- Exercise goal: Transcribe the listing from its top line through the line with "def pvDomChar (c". Keep it exact, both ends included, and add nothing.
**** Task data ****
-- pv_equiv track=rewrite | github.com/lengyan11001/lobster_online_yingshi | mcp/http_server.py | _reorder_cdn_urls_for_autosave
-- ===== SOURCE A (Python) =====
-- from typing import Any, Dict, List, Optional, Tuple
--
-- def _reorder_cdn_urls_for_autosave(urls: List[str]) -> List[str]:
--     """速推返回里常同时出现 TOS 长期链（…/assets/…）与任务直链（…/v3-tasks/…）。前者可稳定拉取，后者易不可访问；同列表内置后。"""
--     assets: List[str] = []
--     rest: List[str] = []
--     v3tasks: List[str] = []
--     seen: set = set()
--     for u in urls:
--         if u in seen:
--             continue
--         seen.add(u)
--         lu = u.lower()
--         if "v3-tasks" in lu:
--             v3tasks.append(u)
--         elif "/assets/" in lu:
--             assets.append(u)
--         else:
--             rest.append(u)
--     return assets + rest + v3tasks
-- ===== SOURCE B (Python) =====
-- from typing import List
--
-- def _reorder_cdn_urls_for_autosave(urls: List[str]) -> List[str]:
--     deduped = list(dict.fromkeys(urls))
--     v3tasks = [u for u in deduped if "v3-tasks" in u.lower()]
--     assets = [u for u in deduped if "/assets/" in u.lower() and "v3-tasks" not in u.lower()]
--     rest = [u for u in deduped if "v3-tasks" not in u.lower() and "/assets/" not in u.lower()]
--     return assets + rest + v3tasks
-- ===== Notes on version B (the rewrite author's own statement) =====
-- stated objective: alternative
-- what changed: Replaces A's single classify-while-dedup loop over four accumulators with a dict.fromkeys dedup step followed by three independent filtering passes over the deduplicated list.
import Mathlib
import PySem

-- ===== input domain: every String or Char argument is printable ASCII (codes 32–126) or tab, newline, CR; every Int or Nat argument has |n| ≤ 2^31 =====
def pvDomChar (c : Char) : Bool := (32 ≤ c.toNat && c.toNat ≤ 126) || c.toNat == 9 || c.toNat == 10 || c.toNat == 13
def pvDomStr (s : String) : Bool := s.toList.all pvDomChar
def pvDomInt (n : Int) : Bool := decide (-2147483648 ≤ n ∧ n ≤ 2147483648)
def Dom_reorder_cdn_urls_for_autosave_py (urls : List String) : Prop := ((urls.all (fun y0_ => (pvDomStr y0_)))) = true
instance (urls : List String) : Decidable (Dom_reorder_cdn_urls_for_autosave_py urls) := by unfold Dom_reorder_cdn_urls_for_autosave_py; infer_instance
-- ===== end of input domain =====

-- B replaces A's single classify-while-dedup loop with a dedup step followed by three filtering passes (alternative decomposition, same cost).

-- ===== PORT A =====
-- literal transliteration of A: one loop threading (assets, rest, v3tasks, seen)
def reorder_cdn_urls_for_autosave_py (urls : List String) : List String :=
  let st := urls.foldl
    (fun (st : List String × List String × List String × PySem.Set String) u =>
      let assets := st.1
      let rest := st.2.1
      let v3tasks := st.2.2.1
      let seen := st.2.2.2
      if PySem.Set.contains seen u then st
      else
        let seen := PySem.Set.add seen u
        let lu := PySem.Str.lower u
        if PySem.Str.isIn "v3-tasks" lu then (assets, rest, v3tasks ++ [u], seen)
        else if PySem.Str.isIn "/assets/" lu then (assets ++ [u], rest, v3tasks, seen)
        else (assets, rest ++ [u], v3tasks, seen))
    ([], [], [], PySem.Set.empty)
  st.1 ++ st.2.1 ++ st.2.2.1

-- ===== PORT B =====
-- literal transliteration of B: list(dict.fromkeys(urls)) = PySem.List.dedup, then three filters
def reorder_cdn_urls_for_autosave_py_alt (urls : List String) : List String :=
  let deduped := PySem.List.dedup urls
  let v3tasks := deduped.filter (fun u => PySem.Str.isIn "v3-tasks" (PySem.Str.lower u))
  let assets := deduped.filter (fun u =>
    PySem.Str.isIn "/assets/" (PySem.Str.lower u) && !PySem.Str.isIn "v3-tasks" (PySem.Str.lower u))
  let rest := deduped.filter (fun u =>
    !PySem.Str.isIn "v3-tasks" (PySem.Str.lower u) && !PySem.Str.isIn "/assets/" (PySem.Str.lower u))
  assets ++ rest ++ v3tasks

-- ===== PRECONDITION & SPEC =====
def Spec_reorder_cdn_urls_for_autosave_py (urls : List String) (out : List String) : Prop := out = reorder_cdn_urls_for_autosave_py_alt urls
instance (urls : List String) (out : List String) : Decidable (Spec_reorder_cdn_urls_for_autosave_py urls out) := by unfold Spec_reorder_cdn_urls_for_autosave_py; infer_instance

-- ===== CLAIM (what is proved, stated in full; the proofs are below) =====
def Claim_equal_reorder_cdn_urls_for_autosave_py : Prop := ∀ (urls : List String), Dom_reorder_cdn_urls_for_autosave_py urls → Spec_reorder_cdn_urls_for_autosave_py urls (reorder_cdn_urls_for_autosave_py urls)

-- ===== LEMMAS AND PROOFS =====

-- the elements of urls not yet seen, first occurrences in order, seen threaded through
def pvDedupFrom (s : PySem.Set String) : List String → List String
  | [] => []
  | u :: us => if PySem.Set.contains s u then pvDedupFrom s us
               else u :: pvDedupFrom (PySem.Set.add s u) us

theorem pvUpdate_eq_append_dedupFrom (us : List String) (s : PySem.Set String) :
    PySem.Set.update s us = s ++ pvDedupFrom s us := by
  induction us generalizing s with
  | nil => simp [PySem.Set.update, pvDedupFrom]
  | cons u us ih =>
    show PySem.Set.update (PySem.Set.add s u) us = _
    by_cases hm : u ∈ s
    · have hc : PySem.Set.contains s u = true := by simp [hm]
      have hadd : PySem.Set.add s u = s := by simp [PySem.Set.add, hm]
      simp [pvDedupFrom, hc, hadd, ih, hm]
    · have hc : PySem.Set.contains s u = false := by simp [hm]
      simp only [pvDedupFrom, hc, Bool.false_eq_true, if_false]
      rw [ih (PySem.Set.add s u)]
      simp [PySem.Set.add, hm]


theorem pvDedup_eq_dedupFrom (urls : List String) :
    PySem.List.dedup urls = pvDedupFrom PySem.Set.empty urls := by
  have h := pvUpdate_eq_append_dedupFrom urls PySem.Set.empty
  simpa [PySem.Set.update, PySem.Set.empty, PySem.Set.ofList] using h

theorem pvFoldA_inv (urls : List String) (a r v : List String) (s : PySem.Set String) :
    urls.foldl
      (fun (st : List String × List String × List String × PySem.Set String) u =>
        let assets := st.1
        let rest := st.2.1
        let v3tasks := st.2.2.1
        let seen := st.2.2.2
        if PySem.Set.contains seen u then st
        else
          let seen := PySem.Set.add seen u
          let lu := PySem.Str.lower u
          if PySem.Str.isIn "v3-tasks" lu then (assets, rest, v3tasks ++ [u], seen)
          else if PySem.Str.isIn "/assets/" lu then (assets ++ [u], rest, v3tasks, seen)
          else (assets, rest ++ [u], v3tasks, seen))
      (a, r, v, s)
    = (a ++ (pvDedupFrom s urls).filter (fun u =>
          PySem.Str.isIn "/assets/" (PySem.Str.lower u) && !PySem.Str.isIn "v3-tasks" (PySem.Str.lower u)),
       r ++ (pvDedupFrom s urls).filter (fun u =>
          !PySem.Str.isIn "v3-tasks" (PySem.Str.lower u) && !PySem.Str.isIn "/assets/" (PySem.Str.lower u)),
       v ++ (pvDedupFrom s urls).filter (fun u =>
          PySem.Str.isIn "v3-tasks" (PySem.Str.lower u)),
       PySem.Set.update s urls) := by
  induction urls generalizing a r v s with
  | nil => simp [pvDedupFrom, PySem.Set.update]
  | cons u us ih =>
    simp only [List.foldl_cons]
    by_cases hm : u ∈ s
    · have hc : PySem.Set.contains s u = true := by simp [hm]
      have hadd : PySem.Set.add s u = s := by simp [PySem.Set.add, hm]
      rw [if_pos hc, ih]
      have hupd : PySem.Set.update s (u :: us) = PySem.Set.update s us := by
        simp [PySem.Set.update, hadd]
      simp [pvDedupFrom, hc, hupd, hm]
    · have hc : PySem.Set.contains s u = false := by simp [hm]
      have hupd : PySem.Set.update s (u :: us) = PySem.Set.update (PySem.Set.add s u) us := by
        simp [PySem.Set.update]
      rw [if_neg (by simp [hm])]
      by_cases hv : PySem.Str.isIn "v3-tasks" (PySem.Str.lower u) = true
      · rw [if_pos hv, ih]
        have hv2 := hv; simp at hv2
        simp [pvDedupFrom, hc, hm, hv2, hupd, List.append_assoc, List.filter_cons]
      · by_cases ha : PySem.Str.isIn "/assets/" (PySem.Str.lower u) = true
        · rw [if_neg hv, if_pos ha, ih]
          have hv2 : PySem.Str.isIn "v3-tasks" (PySem.Str.lower u) = false := by
            simpa using hv
          have ha2 := ha
          simp at hv2 ha2
          simp [pvDedupFrom, hc, hm, hv2, ha2, hupd, List.append_assoc, List.filter_cons]
        · rw [if_neg hv, if_neg ha, ih]
          have hv2 : PySem.Str.isIn "v3-tasks" (PySem.Str.lower u) = false := by
            simpa using hv
          have ha2 : PySem.Str.isIn "/assets/" (PySem.Str.lower u) = false := by
            simpa using ha
          simp at hv2 ha2
          simp [pvDedupFrom, hc, hm, hv2, ha2, hupd, List.append_assoc, List.filter_cons]

-- ===== VERDICT (by name: the statement is the Claim_ definition above) =====
theorem reorder_cdn_urls_for_autosave_py_spec : Claim_equal_reorder_cdn_urls_for_autosave_py := by
  intro urls _
  unfold Spec_reorder_cdn_urls_for_autosave_py
  unfold reorder_cdn_urls_for_autosave_py reorder_cdn_urls_for_autosave_py_alt
  rw [pvFoldA_inv, pvDedup_eq_dedupFrom]
  simp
****
- Result:
-- pv_equiv track=rewrite | github.com/lengyan11001/lobster_online_yingshi | mcp/http_server.py | _reorder_cdn_urls_for_autosave
-- ===== SOURCE A (Python) =====
-- from typing import Any, Dict, List, Optional, Tuple
--
-- def _reorder_cdn_urls_for_autosave(urls: List[str]) -> List[str]:
--     """速推返回里常同时出现 TOS 长期链（…/assets/…）与任务直链（…/v3-tasks/…）。前者可稳定拉取，后者易不可访问；同列表内置后。"""
--     assets: List[str] = []
--     rest: List[str] = []
--     v3tasks: List[str] = []
--     seen: set = set()
--     for u in urls:
--         if u in seen:
--             continue
--         seen.add(u)
--         lu = u.lower()
--         if "v3-tasks" in lu:
--             v3tasks.append(u)
--         elif "/assets/" in lu:
--             assets.append(u)
--         else:
--             rest.append(u)
--     return assets + rest + v3tasks
-- ===== SOURCE B (Python) =====
-- from typing import List
--
-- def _reorder_cdn_urls_for_autosave(urls: List[str]) -> List[str]:
--     deduped = list(dict.fromkeys(urls))
--     v3tasks = [u for u in deduped if "v3-tasks" in u.lower()]
--     assets = [u for u in deduped if "/assets/" in u.lower() and "v3-tasks" not in u.lower()]
--     rest = [u for u in deduped if "v3-tasks" not in u.lower() and "/assets/" not in u.lower()]
--     return assets + rest + v3tasks
-- ===== Notes on version B (the rewrite author's own statement) =====
-- stated objective: alternative
-- what changed: Replaces A's single classify-while-dedup loop over four accumulators with a dict.fromkeys dedup step followed by three independent filtering passes over the deduplicated list.
import Mathlib
import PySem

-- ===== input domain: every String or Char argument is printable ASCII (codes 32–126) or tab, newline, CR; every Int or Nat argument has |n| ≤ 2^31 =====
def pvDomChar (c : Char) : Bool := (32 ≤ c.toNat && c.toNat ≤ 126) || c.toNat == 9 || c.toNat == 10 || c.toNat == 13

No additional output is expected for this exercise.